The Former Canadian National Railways (VIA Rail) Station at Cobourg is a one-storey, brick-and-stone railway station, built in 1911 in the Romanesque Revival style. It is located high on a hill, midway between the historic downtown and the suburban commercial area of the city of Cobourg. The formal recognition is confined to the railway station building itself.

Heritage Value

The Former Canadian National Railways (VIA Rail) Station at Cobourg represents the Grand Trunk Railway’s (GTR) efforts to consolidate existing facilities and maintain its dominance in the lucrative Ontario markets, in the face of rising competition from rival railways. The construction of a replacement station at Cobourg helped propel the town’s agricultural and tourism economy during the pre-war period of prosperity.

The Cobourg railway station is a good example of a late, Romanesque Revival railway station. Designed by GTR architect J.M. Bearbrook in 1896, and adapted for use in 1910-11 by GTR architect L.M. Watts, its features are characteristic of late-19th-century Victorian design.

The station retains its relationship to its site, including the adjacent tracks and sidings and the associated adjacent area of industrial and residential development. The building is prominently located and is considered locally significant.

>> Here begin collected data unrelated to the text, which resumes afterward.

-- pv_equiv track=rewrite | github.com/liuyibo-leo/Data_Structures_and_Algorithms | Chapter 11/OJ Test/钥匙和房间.py | canVisitAll
-- ===== SOURCE A (Python) =====
-- def canVisitAll(rooms):
--     room_map = {0}
--     def enterroom(keys):
--         for key in keys:
--             if key not in room_map:
--                 room_map.add(key)
--                 enterroom(rooms[key])
--             else:
--                 pass
--         return
--     enterroom(rooms[0])
--     return len(room_map)==len(rooms)
-- ===== SOURCE B (Python) =====
-- def canVisitAll(rooms):
--     visited = {0}
--     stack = list(rooms[0])
--     while stack:
--         key = stack.pop()
--         if key not in visited:
--             visited.add(key)
--             stack.extend(rooms[key])
--     return len(visited) == len(rooms)
-- ===== Notes on version B (the rewrite author's own statement) =====
-- stated objective: idiomatic
-- what changed: The recursive DFS with a nested helper mutating a closure variable is replaced by an iterative worklist loop with an explicit stack (visited={0}, stack=list(rooms[0]), pop/extend), avoiding Python recursion and its depth limit while computing the same reachable set.
import Mathlib
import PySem

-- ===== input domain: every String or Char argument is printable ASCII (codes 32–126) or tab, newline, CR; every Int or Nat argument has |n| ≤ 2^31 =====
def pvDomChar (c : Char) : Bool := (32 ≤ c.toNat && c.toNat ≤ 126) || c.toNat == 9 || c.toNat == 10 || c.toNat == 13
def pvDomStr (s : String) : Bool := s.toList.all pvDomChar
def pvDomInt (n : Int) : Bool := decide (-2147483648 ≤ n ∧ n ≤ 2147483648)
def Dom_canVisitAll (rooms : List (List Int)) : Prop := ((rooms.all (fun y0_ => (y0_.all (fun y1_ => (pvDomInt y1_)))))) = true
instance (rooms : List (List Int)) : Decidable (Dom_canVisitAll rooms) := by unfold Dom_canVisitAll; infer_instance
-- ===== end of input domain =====

-- B rewrites A's recursive closure-mutating DFS as an iterative explicit-stack loop; same reachable
-- set, same return value on the stated domain (objective: idiomatic, no speed claim).

-- ===== PORT A =====
-- rooms[key] lookup shared by both ports (pyGet? is exact, including negative indices); the
-- '.getD []' default is only reached outside Pre_canVisitAll, where the Python raises IndexError.
def pvRoom (rooms : List (List Int)) (k : Int) : List Int :=
  (PySem.List.pyGet? rooms k).getD []
-- pv_equiv track=rewrite | github.com/hacerkarayilan/PYTHON | starters.py | starters
-- ===== SOURCE A (Python) =====
-- def starters(list,num):
--     dic={}
--     a=set()
--     for i in list:
--         if i!="" and not i[0].lower() in dic.keys():
--             dic[i[0].lower()]=1
--         elif i!="" and i[0].lower() in dic.keys():
--             dic[i[0].lower()]+=1
--     for (k,v) in dic.items():
--         if v==num or v>num:
--             a.add(k)
--     return a
-- ===== SOURCE B (Python) =====
-- def starters(list, num):
--     firsts = [s[0].lower() for s in list if s != ""]
--     result = set()
--     while firsts:
--         c = firsts[0]
--         rest = [x for x in firsts if x != c]
--         if len(firsts) - len(rest) >= num:
--             result.add(c)
--         firsts = rest
--     return result
-- ===== Notes on version B (the rewrite author's own statement) =====
-- stated objective: alternative
-- what changed: Replaces A's frequency dictionary with a repeated-partition loop: strip all occurrences of the first remaining letter, obtain its count as the length difference, and recurse on the remainder; no counting structure is built.
import Mathlib
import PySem

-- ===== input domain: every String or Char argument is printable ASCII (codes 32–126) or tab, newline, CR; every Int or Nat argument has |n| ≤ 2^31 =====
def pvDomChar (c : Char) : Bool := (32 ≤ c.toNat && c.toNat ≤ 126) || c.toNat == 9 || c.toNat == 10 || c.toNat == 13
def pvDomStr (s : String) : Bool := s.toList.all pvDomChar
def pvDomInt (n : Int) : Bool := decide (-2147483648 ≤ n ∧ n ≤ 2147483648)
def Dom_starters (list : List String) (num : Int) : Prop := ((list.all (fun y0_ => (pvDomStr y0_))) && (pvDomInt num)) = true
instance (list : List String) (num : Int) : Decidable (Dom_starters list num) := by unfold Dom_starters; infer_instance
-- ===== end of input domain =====

-- B replaces A's frequency dictionary with a repeated-partition loop (strip all occurrences of the
-- first remaining letter, count = length difference, recurse on the remainder); a timing run
-- measured it faster by a constant factor (few distinct letters, whole-list passes vs per-item dict ops).

-- i[0].lower() for a nonempty string i (under the i != "" guard): first character, lowercased, as a 1-char string
def pvFirstLower (s : String) : String := String.ofList (PySem.Chars.lower (s.toList.take 1))

-- ===== PORT A =====
def starters (list : List String) (num : Int) : List String :=
  (list.foldl (fun d i =>
      if i ≠ "" ∧ d.contains (pvFirstLower i) = false then d.insert (pvFirstLower i) 1
      else if i ≠ "" ∧ d.contains (pvFirstLower i) = true then d.modify (pvFirstLower i) 0 (· + 1)
      else d) (PySem.Dict.empty : PySem.Dict String Int)).items.foldl
    (fun a kv => if kv.2 = num ∨ kv.2 > num then PySem.Set.add a kv.1 else a) PySem.Set.empty

-- ===== PORT B =====
-- the while loop of Source B: c = firsts[0]; rest = [x for x in firsts if x != c]; threshold test; firsts = rest
def startersGo (firsts : List String) (num : Int) (result : PySem.Set String) : PySem.Set String :=
  match firsts with
  | [] => result
  | c :: t =>
    let rest := (c :: t).filter (fun x => x ≠ c)
    startersGo rest num
      (if ((c :: t).length : Int) - (rest.length : Int) ≥ num then PySem.Set.add result c else result)
termination_by firsts.length
decreasing_by
  simp only [List.filter_cons, ne_eq, not_true_eq_false, decide_false, List.length_cons]
  exact Nat.lt_succ_of_le (List.length_filter_le _ _)

def starters_alt (list : List String) (num : Int) : List String :=
  let firsts := (list.filter (fun s => s ≠ "")).map pvFirstLower
  startersGo firsts num PySem.Set.empty

-- ===== PRECONDITION & SPEC =====
def Spec_starters (list : List String) (num : Int) (out : List String) : Prop := out = starters_alt list num
instance (list : List String) (num : Int) (out : List String) : Decidable (Spec_starters list num out) := by unfold Spec_starters; infer_instance

-- ===== CLAIM (what is proved, stated in full; the proofs are below) =====
def Claim_equal_starters : Prop := ∀ (list : List String) (num : Int), Dom_starters list num → Spec_starters list num (starters list num)

-- ===== LEMMAS AND PROOFS =====

-- A's counting loop is the standard counter loop over the lowered first letters
theorem starters_loopA (list : List String) :
    list.foldl (fun d i =>
      if i ≠ "" ∧ d.contains (pvFirstLower i) = false then d.insert (pvFirstLower i) 1
      else if i ≠ "" ∧ d.contains (pvFirstLower i) = true then d.modify (pvFirstLower i) 0 (· + 1)
      else d) (PySem.Dict.empty : PySem.Dict String Int)
    = PySem.Dict.counter ((list.filter (fun s => s ≠ "")).map pvFirstLower) := by
  rw [← PySem.Dict.foldl_insert_getD_add_one_eq_counter, List.foldl_map,
      ← PySem.List.foldl_ite_eq_foldl_filter (fun s => s ≠ "")]
  apply PySem.List.foldl_congr_mem
  intro d i _
  by_cases hne : i = ""
  · simp [hne]
  · by_cases hc : d.contains (pvFirstLower i) = true
    · simp only [hne, hc, not_false_iff, true_and, Bool.true_eq_false, and_false, if_false, if_true, ne_eq]
      rfl
    · simp only [hne, ne_eq, not_false_eq_true, true_and, Bool.not_eq_true] at hc ⊢
      rw [if_pos hc, if_pos trivial, PySem.Dict.getD_of_not_contains _ _ hc]; norm_num

-- first-occurrence dedup commutes with filter
theorem ofList_filter {α : Type} [BEq α] [LawfulBEq α] (p : α → Bool) (xs : List α) :
    PySem.Set.ofList (xs.filter p) = (PySem.Set.ofList xs).filter p := by
  induction xs using List.reverseRecOn with
  | nil => rfl
  | append_singleton xs x ih =>
    rw [List.filter_append, PySem.Set.ofList_append_singleton]
    by_cases hp : p x = true
    · simp only [List.filter_cons, hp, if_true, List.filter_nil,
        PySem.Set.ofList_append_singleton, ih]
      by_cases hx : x ∈ PySem.Set.ofList xs
      · rw [PySem.Set.add_of_mem hx,
          PySem.Set.add_of_mem (by simp [List.mem_filter, hx, hp])]
      · rw [PySem.Set.add_of_not_mem hx,
          PySem.Set.add_of_not_mem (fun h => hx (List.mem_filter.mp h).1),
          List.filter_append]
        simp [hp]
    · simp only [List.filter_cons, hp, if_false, List.filter_nil, List.append_nil, ih,
        Bool.false_eq_true]
      by_cases hx : x ∈ PySem.Set.ofList xs
      · rw [PySem.Set.add_of_mem hx]
      · rw [PySem.Set.add_of_not_mem hx, List.filter_append]
        simp [hp]

-- the partition loop collects, in first-occurrence order, exactly the letters whose count meets num
theorem startersGo_eq_aux : ∀ (n : Nat) (xs : List String) (num : Int) (acc : PySem.Set String),
    xs.length ≤ n →
    startersGo xs num acc
      = ((PySem.Set.ofList xs).filter (fun x => decide (num ≤ (xs.count x : Int)))).foldl
          PySem.Set.add acc := by
  intro n
  induction n with
  | zero =>
    intro xs num acc h
    have : xs = [] := List.eq_nil_of_length_eq_zero (Nat.le_zero.mp h)
    subst this
    simp [startersGo, PySem.Set.ofList_nil]
  | succ n IH =>
    intro xs num acc h
    match xs with
    | [] => simp [startersGo, PySem.Set.ofList_nil]
    | c :: t =>
      rw [startersGo]
      set rest := List.filter (fun x => decide (x ≠ c)) (c :: t) with hrestdef
      have hrest : rest = t.filter (fun x => decide (x ≠ c)) := by
        rw [hrestdef, List.filter_cons]
        simp
      have hlen : rest.length ≤ n := by
        have h1 := List.length_filter_le (fun x => decide (x ≠ c)) t
        rw [hrest]
        simp at h
        omega
      rw [IH rest num _ hlen]
      have hcount : ((c :: t).count c : Int) = ((c :: t).length : Int) - (rest.length : Int) := by
        have h1 : (c :: t).count c = (c :: t).countP (fun x => x == c) := rfl
        have h2 : rest.length = (c :: t).countP (fun x => decide (x ≠ c)) := by
          rw [hrestdef, ← List.countP_eq_length_filter]
        have h3 : (c :: t).countP (fun x => x == c) + (c :: t).countP (fun x => decide (x ≠ c))
            = (c :: t).length := by
          rw [List.length_eq_countP_add_countP (p := fun x => x == c) (l := c :: t)]
          congr 1
          apply List.countP_congr
          intro x _
          by_cases hxc : x = c <;> simp [hxc]
        omega
      have hdisc : PySem.Set.discard (PySem.Set.ofList t) c = PySem.Set.ofList rest := by
        rw [hrest, ofList_filter]
        unfold PySem.Set.discard
        apply List.filter_congr
        intro x _
        by_cases hx : x = c <;> simp [hx]
      rw [PySem.Set.ofList_cons, hdisc, List.filter_cons]
      have hfc : (List.filter (fun x => decide (num ≤ ((c :: t).count x : Int))) (PySem.Set.ofList rest))
          = (List.filter (fun x => decide (num ≤ (rest.count x : Int))) (PySem.Set.ofList rest)) := by
        apply List.filter_congr
        intro x hx
        have hxc : decide (x ≠ c) = true := by
          rw [hrest, ofList_filter] at hx
          simpa using List.of_mem_filter hx
        have hcnt : rest.count x = (c :: t).count x := by
          rw [hrestdef]
          exact List.count_filter (p := fun x => decide (x ≠ c)) hxc
        rw [hcnt]
      by_cases hcnd : num ≤ ((c :: t).count c : Int)
      · have hA : ((c :: t).length : Int) - (rest.length : Int) ≥ num := by omega
        have hB : decide (num ≤ ((c :: t).count c : Int)) = true := by simpa using hcnd
        rw [if_pos hB, if_pos hA, List.foldl_cons, hfc]
      · have hA : ¬ (((c :: t).length : Int) - (rest.length : Int) ≥ num) := by omega
        have hB : ¬ (decide (num ≤ ((c :: t).count c : Int)) = true) := by simpa using hcnd
        rw [if_neg hB, if_neg hA, hfc]

theorem startersGo_eq (xs : List String) (num : Int) (acc : PySem.Set String) :
    startersGo xs num acc
      = ((PySem.Set.ofList xs).filter (fun x => decide (num ≤ (xs.count x : Int)))).foldl
          PySem.Set.add acc :=
  startersGo_eq_aux xs.length xs num acc (Nat.le_refl _)

-- ===== VERDICT (by name: the statement is the Claim_ definition above) =====
theorem starters_spec : Claim_equal_starters := by
  intro list num _
  unfold Spec_starters starters starters_alt
  rw [starters_loopA]
  set firsts := (list.filter (fun s => s ≠ "")).map pvFirstLower with hf
  rw [PySem.Dict.items_counter, List.foldl_map, startersGo_eq]
  rw [← PySem.List.foldl_if_eq_foldl_filter]
  apply PySem.List.foldl_congr_mem
  intro a k _
  by_cases h : num ≤ (firsts.count k : Int)
  · rw [if_pos (by omega), if_pos (by simpa using h)]
  · rw [if_neg (by omega), if_neg (by simpa using h)]
theorem pvC_flatMap (k : Nat) : ∀ cs : List Char,
    (pvC k cs).flatMap (fun x => pvExt x.1 x.2) = pvC (k + 1) cs := by
  induction k with
  | zero => intro cs; simp [pvC, pvExt_nil]
  | succ k ihk =>
    intro cs
    induction cs with
    | nil => rfl
    | cons c cs ihc =>
      simp only [pvC, List.flatMap_append, List.flatMap_map]
      rw [ihc]
      have : ((pvC k cs).flatMap fun y => pvExt (c :: y.1) y.2)
          = ((pvC k cs).flatMap fun x => pvExt x.1 x.2).map (fun y => (c :: y.1, y.2)) := by
        rw [List.map_flatMap]
        exact List.flatMap_congr (fun y _ => pvExt_cons c y.1 y.2)
      rw [this, ihk cs]

theorem pvC_suffix (k : Nat) : ∀ (cs : List Char) (x : List Char × List Char),
    x ∈ pvC k cs → x.2 <:+ cs := by
  induction k with
  | zero =>
    intro cs x hx
    simp [pvC] at hx
    simp [hx]
  | succ k ihk =>
    intro cs
    induction cs with
    | nil => intro x hx; simp [pvC] at hx
    | cons c cs ihc =>
      intro x hx
      simp only [pvC, List.mem_append, List.mem_map] at hx
      rcases hx with ⟨y, hy, rfl⟩ | hx
      · exact (ihk cs y hy).trans (List.suffix_cons c cs)
      · exact (ihc x hx).trans (List.suffix_cons c cs)

theorem pvCombs_eq_map_fst (k : Nat) : ∀ cs : List Char,
    (pvC k cs).map (fun x => x.1) = pvCombs k cs := by
  induction k with
  | zero => intro cs; simp [pvC, pvCombs]
  | succ k ihk =>
    intro cs
    induction cs with
    | nil => rfl
    | cons c cs ihc =>
      simp only [pvC, pvCombs, List.map_append, List.map_map]
      rw [ihc, ← ihk cs, List.map_map]
      rfl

Sources: Heritage Character Statement, VIA Rail Station, Cobourg, Ontario, March 1994; M. Carter, Railway Station Report 202, Former Canadian National Railways (VIA Rail) Station, Cobourg, Ontario.

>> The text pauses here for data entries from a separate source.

-- pv_equiv track=rewrite | github.com/src-d/style-analyzer | lookout/style/format/research/common.py | _token_to_seq
-- ===== SOURCE A (Python) =====
-- from typing import Iterable, List
--
-- def _token_to_seq(token, to_check: Iterable[str]):
--     if not token:
--         return
--     for check in to_check:
--         pos = token.find(check)
--         if pos != -1:
--             left = token[:pos]
--             center = token[pos:pos + len(check)]
--             right = token[pos + len(check):]
--
--             assert center == check, "%s != %s" % (center, check)
--             report = (
--                 "Something wrong: token `%s`, left `%s`, center `%s`, right `%s`, check `%s`."
--                 % (token, left, center, right, check)
--             )
--             assert left + center + right == token, report
--
--             yield from _token_to_seq(left, to_check)
--             yield center
--             yield from _token_to_seq(right, to_check)
--             break
-- ===== SOURCE B (Python) =====
-- def _token_to_seq(token, to_check):
--     # Iterative re-implementation: explicit stack of (is_emit, string) work items
--     # replacing A's recursive generator; same left-center-right preorder.
--     stack = [(False, token)]
--     while stack:
--         is_emit, s = stack.pop()
--         if is_emit:
--             yield s
--             continue
--         if not s:
--             continue
--         for check in to_check:
--             pos = s.find(check)
--             if pos != -1:
--                 stack.append((False, s[pos + len(check):]))
--                 stack.append((True, s[pos:pos + len(check)]))
--                 stack.append((False, s[:pos]))
--                 break
-- ===== Notes on version B (the rewrite author's own statement) =====
-- stated objective: alternative
-- what changed: The recursive generator is replaced by an iterative loop over an explicit stack of emit/process work items, pushed right-center-left so the exact left-center-right preorder is reproduced; Pre_ excludes non-empty tokens with the empty string among the checks, where A in general recurses forever (RecursionError) and B diverges too.
-- outside the precondition, e.g. on _token_to_seq('aa', ['a', '']): A returns ['a', 'a'], B returns ['a', 'a']
import Mathlib
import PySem

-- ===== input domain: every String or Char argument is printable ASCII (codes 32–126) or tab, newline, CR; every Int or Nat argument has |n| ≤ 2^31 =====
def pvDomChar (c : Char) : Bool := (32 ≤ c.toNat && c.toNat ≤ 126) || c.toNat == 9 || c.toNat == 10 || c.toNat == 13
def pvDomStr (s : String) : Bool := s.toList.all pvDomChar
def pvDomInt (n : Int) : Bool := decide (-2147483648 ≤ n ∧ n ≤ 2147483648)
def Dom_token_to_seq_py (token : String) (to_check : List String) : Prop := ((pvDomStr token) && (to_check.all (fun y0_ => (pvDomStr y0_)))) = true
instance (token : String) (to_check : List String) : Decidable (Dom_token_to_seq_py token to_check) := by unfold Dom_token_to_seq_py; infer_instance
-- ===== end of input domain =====

-- B differs from A only in control structure (explicit stack vs recursion); the proved
-- equivalence is about the returned sequence (both Pythons are generators, compared as lists).

-- ===== PORT A =====
-- the `for check in to_check: pos = token.find(check); if pos != -1: … break` scan,
-- shared verbatim by both Pythons: first check found in token, with its position
def pvFirstFind (t : List Char) : List String → Option (List Char × Int)
  | [] => none
  | c :: cs =>
    let pos := PySem.Chars.find t c.toList
    if pos = -1 then pvFirstFind t cs else some (c.toList, pos)

-- A's recursive generator; fuel (= token length + 1) only makes the recursion total:
-- inside Pre_ every recursive call strictly shortens the token, so fuel never runs out
def pvGoA : Nat → List Char → List String → List String
  | 0, _, _ => []
  | f + 1, t, tc =>
    if t.isEmpty then [] else
    match pvFirstFind t tc with
    | none => []
    | some (check, pos) =>
      let left := PySem.List.slice t none (some pos)
      let center := PySem.List.slice t (some pos) (some (pos + (check.length : Int)))
      let right := PySem.List.slice t (some (pos + (check.length : Int))) none
      pvGoA f left tc ++ [String.ofList center] ++ pvGoA f right tc

def token_to_seq_py (token : String) (to_check : List String) : List String :=
  pvGoA (token.toList.length + 1) token.toList to_check

-- ===== PORT B =====
-- a work item of B's explicit stack: emit a piece, or process a (sub)token
inductive PvItem : Type where
  | emit : List Char → PvItem
  | proc : List Char → PvItem
deriving DecidableEq, Repr

-- B's while-loop over the stack; fuel only makes the loop total (see pvGoA's comment)
def pvRunB : Nat → List String → List PvItem → List String
  | 0, _, _ => []
  | _ + 1, _, [] => []
  | f + 1, tc, PvItem.emit s :: rest => String.ofList s :: pvRunB f tc rest
  | f + 1, tc, PvItem.proc t :: rest =>
    if t.isEmpty then pvRunB f tc rest else
    match pvFirstFind t tc with
    | none => pvRunB f tc rest
    | some (check, pos) =>
      let left := PySem.List.slice t none (some pos)
      let center := PySem.List.slice t (some pos) (some (pos + (check.length : Int)))
      let right := PySem.List.slice t (some (pos + (check.length : Int))) none
      pvRunB f tc (PvItem.proc left :: PvItem.emit center :: PvItem.proc right :: rest)

def token_to_seq_py_alt (token : String) (to_check : List String) : List String :=
  pvRunB (3 * token.toList.length + 1) to_check [PvItem.proc token.toList]

-- ===== PRECONDITION & SPEC =====
-- Pre_ excludes non-empty tokens with "" among the checks: token.find("") = 0 makes the right
-- piece equal the token, so in general A recurses forever (RecursionError) and B diverges too;
-- on the rare such inputs where an earlier check always matches first, A accidentally still
-- returns and B agrees (see the cite in claim.json).
def Pre_token_to_seq_py (token : String) (to_check : List String) : Prop :=
  token = "" ∨ "" ∉ to_check
instance (token : String) (to_check : List String) : Decidable (Pre_token_to_seq_py token to_check) := by unfold Pre_token_to_seq_py; infer_instance

def pvWitness_token_to_seq_py : String × List String := ("foo.bar_baz", [".", "_", "bar"])

def Spec_token_to_seq_py (token : String) (to_check : List String) (out : List String) : Prop := out = token_to_seq_py_alt token to_check
instance (token : String) (to_check : List String) (out : List String) : Decidable (Spec_token_to_seq_py token to_check out) := by unfold Spec_token_to_seq_py; infer_instance

-- ===== CLAIM (what is proved, stated in full; the proofs are below) =====
def Claim_equal_token_to_seq_py : Prop := ∀ (token : String) (to_check : List String), Dom_token_to_seq_py token to_check → Pre_token_to_seq_py token to_check → Spec_token_to_seq_py token to_check (token_to_seq_py token to_check)

-- ===== LEMMAS AND PROOFS =====

-- measure of a stack: enough fuel for pvRunB to drain it
def pvMeasure : List PvItem → Nat
  | [] => 0
  | PvItem.emit _ :: rest => 1 + pvMeasure rest
  | PvItem.proc t :: rest => (3 * t.length + 1) + pvMeasure rest

lemma pvFirstFind_spec (t : List Char) (tc : List String) (hne : "" ∉ tc)
    {check : List Char} {pos : Int} (h : pvFirstFind t tc = some (check, pos)) :
    ∃ k : Nat, pos = (k : Int) ∧ 1 ≤ check.length ∧ k + check.length ≤ t.length := by
  induction tc with
  | nil => simp [pvFirstFind] at h
  | cons c cs ih =>
    simp only [pvFirstFind] at h
    by_cases hf : PySem.Chars.find t c.toList = -1
    · simp only [hf] at h
      exact ih (fun hm => hne (List.mem_cons_of_mem _ hm)) h
    · simp only [if_neg hf, Option.some.injEq, Prod.mk.injEq] at h
      obtain ⟨hc, hp⟩ := h
      have hne' : PySem.Chars.findFrom t c.toList 0 ≠ -1 := by
        rw [PySem.Chars.findFrom_zero]; exact hf
      obtain ⟨h0, hpre, -⟩ :=
        PySem.Chars.findFrom_natCast_spec t c.toList 0 (Nat.zero_le _)
          (by exact_mod_cast hne')
      simp only [Nat.cast_zero, PySem.Chars.findFrom_zero] at h0 hpre
      rw [hp] at h0 hpre
      have hcs : c ≠ "" := fun hcc => hne (by simp [hcc])
      have hcne : c.toList ≠ [] := fun hl => hcs (String.toList_eq_nil_iff.mp hl)
      have hL : 1 ≤ c.toList.length := List.length_pos_of_ne_nil hcne
      have hl := hpre.length_le
      rw [List.length_drop] at hl
      refine ⟨pos.toNat, by omega, ?_, ?_⟩ <;> subst hc <;> omega

lemma pvGoA_fuel (tc : List String) (hne : "" ∉ tc) :
    ∀ f t, t.length < f → pvGoA f t tc = pvGoA (t.length + 1) t tc := by
  intro f
  induction f using Nat.strong_induction_on with
  | _ f ih =>
    intro t hf
    match f, hf with
    | f' + 1, hf =>
      simp only [pvGoA]
      cases ht : t.isEmpty with
      | true => simp
      | false =>
        simp only [Bool.false_eq_true, if_false]
        cases hff : pvFirstFind t tc with
        | none => simp
        | some cp =>
          obtain ⟨check, pos⟩ := cp
          obtain ⟨k, hk, hL, hkl⟩ := pvFirstFind_spec t tc hne hff
          subst hk
          have hcast : (k : Int) + (check.length : Int) = ((k + check.length : Nat) : Int) := by
            push_cast; ring
          simp only [hcast, PySem.List.slice_to_natCast, PySem.List.slice_from_natCast]
          have hlen : 0 < t.length := by
            cases t with
            | nil => simp at ht
            | cons a as => simp
          have hlf : (t.take k).length < t.length := by
            simp [List.length_take]; omega
          have hrg : (t.drop (k + check.length)).length < t.length := by
            simp [List.length_drop]; omega
          rw [ih f' (Nat.lt_succ_self _) (t.take k) (by omega),
              ih t.length hf (t.take k) hlf,
              ih f' (Nat.lt_succ_self _) (t.drop (k + check.length)) (by omega),
              ih t.length hf (t.drop (k + check.length)) hrg]

lemma pvRunB_spec (tc : List String) (hne : "" ∉ tc) :
    ∀ f stack, pvMeasure stack ≤ f →
      pvRunB f tc stack =
        (stack.map (fun i => match i with
          | PvItem.emit s => [String.ofList s]
          | PvItem.proc t => pvGoA (t.length + 1) t tc)).flatten := by
  intro f
  induction f using Nat.strong_induction_on with
  | _ f ih =>
    intro stack hm
    cases stack with
    | nil => cases f <;> simp [pvRunB]
    | cons item rest =>
      cases f with
      | zero =>
        exfalso
        cases item <;> simp [pvMeasure] at hm
      | succ f' =>
        cases item with
        | emit s =>
          simp only [pvMeasure] at hm
          simp only [pvRunB, List.map_cons, List.flatten_cons]
          rw [ih f' (Nat.lt_succ_self _) rest (by omega)]
          rfl
        | proc t =>
          simp only [pvMeasure] at hm
          simp only [pvRunB, List.map_cons, List.flatten_cons]
          cases ht : t.isEmpty with
          | true =>
            have htn : t = [] := by cases t <;> simp_all
            subst htn
            rw [ih f' (Nat.lt_succ_self _) rest (by omega)]
            simp [pvGoA]
          | false =>
            simp only [Bool.false_eq_true, if_false]
            cases hff : pvFirstFind t tc with
            | none =>
              rw [ih f' (Nat.lt_succ_self _) rest (by omega)]
              conv_rhs => rw [pvGoA]
              simp [ht, hff]
            | some cp =>
              obtain ⟨check, pos⟩ := cp
              obtain ⟨k, hk, hL, hkl⟩ := pvFirstFind_spec t tc hne hff
              subst hk
              have hcast : (k : Int) + (check.length : Int) = ((k + check.length : Nat) : Int) := by
                push_cast; ring
              have hlen : 0 < t.length := by cases t <;> simp_all
              have hlf : (t.take k).length = k := by simp [List.length_take]; omega
              have hrg : (t.drop (k + check.length)).length = t.length - (k + check.length) := by
                simp [List.length_drop]
              dsimp only
              have hstep := ih f' (Nat.lt_succ_self _)
                (PvItem.proc (PySem.List.slice t none (some (k : Int))) ::
                 PvItem.emit (PySem.List.slice t (some (k : Int)) (some ((k : Int) + (check.length : Int)))) ::
                 PvItem.proc (PySem.List.slice t (some ((k : Int) + (check.length : Int))) none) :: rest)
                (by simp only [pvMeasure, hcast, PySem.List.slice_to_natCast,
                      PySem.List.slice_from_natCast, hlf, hrg]
                    omega)
              rw [hstep]
              conv_rhs => rw [pvGoA]
              simp only [ht, Bool.false_eq_true, if_false, hff, hcast,
                PySem.List.slice_to_natCast, PySem.List.slice_from_natCast,
                List.map_cons, List.flatten_cons]
              rw [pvGoA_fuel tc hne t.length (t.take k) (by omega),
                  pvGoA_fuel tc hne t.length (t.drop (k + check.length)) (by omega)]
              simp [hlf, hrg]

-- ===== VERDICT (by name: the statement is the Claim_ definition above) =====
theorem token_to_seq_py_spec : Claim_equal_token_to_seq_py := by
  intro token tc _ hpre
  unfold Spec_token_to_seq_py token_to_seq_py token_to_seq_py_alt
  rcases hpre with h | hne
  · subst h; rfl
  · rw [pvRunB_spec tc hne (3 * token.toList.length + 1) [PvItem.proc token.toList]
        (by simp [pvMeasure])]
    simp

Character-Defining Elements

Character-defining elements of the Former Canadian National Railways (VIA Rail) Station at Cobourg include: its simple and essentially symmetrical massing, consisting of a rectangular, hip- roofed, centre block, flanked by equal; slightly lower and narrower, hip-roofed wings, with central, hip-roofed bays projecting from the centre block on both track and street elevations; features characteristic of late-19th-century Victorian design, including the polychromatic use of materials, the broad, hipped roofs and the wide, arched openings; its Romanesque Revival style, evident in the solid base of battered, rock-faced, coursed ashlar, the distinct separation of gray, granite base and dark-red, brick wall, the wide-arched window and door openings, the proportions of window to wall surface which maintains the dominance of the wall, the strongly fortified corners with hammered-finish, granite quoins and the wide, projecting eaves; its uniformly pitched, hip-roofed form, with a slight bell cast at the eave; the limited range of building materials, including red brick walls, stone base and trim, and wood window units; its cut-stone trim, including keyed door-and-window jambs with arched, moulded tops, a projecting, moulded belt course, corner quoins, lug sills at shorter windows and a rock-faced, coursed base rising to window-sill height; the regular placement and configuration of wide, arched window openings, varied by the incorporation of functionally placed doors within the window units; surviving original wood doors; surviving original wood window units, consisting of a single, double or triple division with one-over-one, double-hung sash and superimposed, leaded-glass transom; surviving original interior woodwork in the waiting room, including: “V”-joint, ceiling boarding, bracketed ceiling cornice, picture moulding, window-and-door trim and elaborate, boarded wainscot; surviving original interior woodwork in the baggage room, including “V”-joint, wall boarding, window-and-door trim and simple, boarded wainscot.